The second factor to consider is the effectiveness of each agent in lowering both fasting plasma glucose (FPG) and PPG. As demonstrated by Monnier et al, at an A1C level of approximately 8% to 8.5%, FPG and PPG contribute equally to the A1C level.6 At A1C >8.5%, the contribution of FPG increases and PPG decreases. Conversely, at A1C <8%, the contribution of PPG increases and FPG decreases.
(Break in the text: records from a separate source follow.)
-- pv_equiv track=rewrite | github.com/eliza-01/Revive | tools/list.py | _split_patterns
-- ===== SOURCE A (Python) =====
-- from typing import Iterable, List, Tuple
--
-- def _split_patterns(extra: List[str]) -> List[str]:
--     out = []
--     for s in extra:
--         for token in s.split(";"):
--             t = token.strip()
--             if t:
--                 out.append(t)
--     return out
-- ===== SOURCE B (Python) =====
-- from typing import List
--
-- def _split_patterns(extra: List[str]) -> List[str]:
--     # One-pass character scanner: builds each token directly (leading whitespace
--     # skipped, trailing whitespace held back in `pending`), so no split()/strip()
--     # calls and no intermediate token list are needed.
--     out = []
--     for s in extra:
--         token = []    # committed token chars (never starts or ends with whitespace)
--         pending = []  # whitespace seen since the last committed char
--         for ch in s:
--             if ch == ';':
--                 if token:
--                     out.append(''.join(token))
--                 token = []
--                 pending = []
--             elif ch.isspace():
--                 if token:
--                     pending.append(ch)
--             else:
--                 token += pending
--                 pending = []
--                 token.append(ch)
--         if token:
--             out.append(''.join(token))
--     return out
-- ===== Notes on version B (the rewrite author's own statement) =====
-- stated objective: alternative
-- what changed: B replaces A's split(';')/strip() pipeline with a single character-level scanner per string that assembles each token in place, skipping leading whitespace and buffering tentative trailing whitespace, emitting a token at each ';' or end of string.
import Mathlib
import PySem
Thus, the increasing predominance of PPG as patients gain better glycemic control suggests that an agent that effectively lowers both FPG and PPG is needed to achieve the target glycemic goal of ≤7%.
The correlation between PPG and cardiovascular risk is also worth mentioning here. A number of studies have linked elevated PPG levels to increased cardiovascular risk,7-10 and 2 studies have shown PPG to be more predictive than FPG for cardiovascular risk.11,12 One recent study, NAVIGATOR, sought to explore this connection further but could not provide definitive results.13,14 While the study found that 5 years of nateglinide provided no protection against progression of cardiovascular disease in patients with impaired glucose tolerance and cardiovascular disease (or risk factors), it also revealed a paradoxical increase in PPG levels in patients taking the drug. Research on this issue will no doubt continue. The agents that provide the greatest reduction in PPG are insulin, GLP-1 agonists, and pramlintide.4 Of course, benefits of glycemic control must be weighed against potential adverse effects of each agent, as will be discussed in the next article.
FIGURE 1Range of A1C lowering by class of glucose-lowering agent as monotherapy or by lifestyle modification1-3
AGI, α-glucosidase inhibitor; DPP-4 I, dipeptidyl peptidase-4 inhibitor; GLP-1 A, glucagon-like peptide-1 agonist. a Adapted to include sitagliptin and saxagliptin. b Adapted to include exenatide and liraglutide.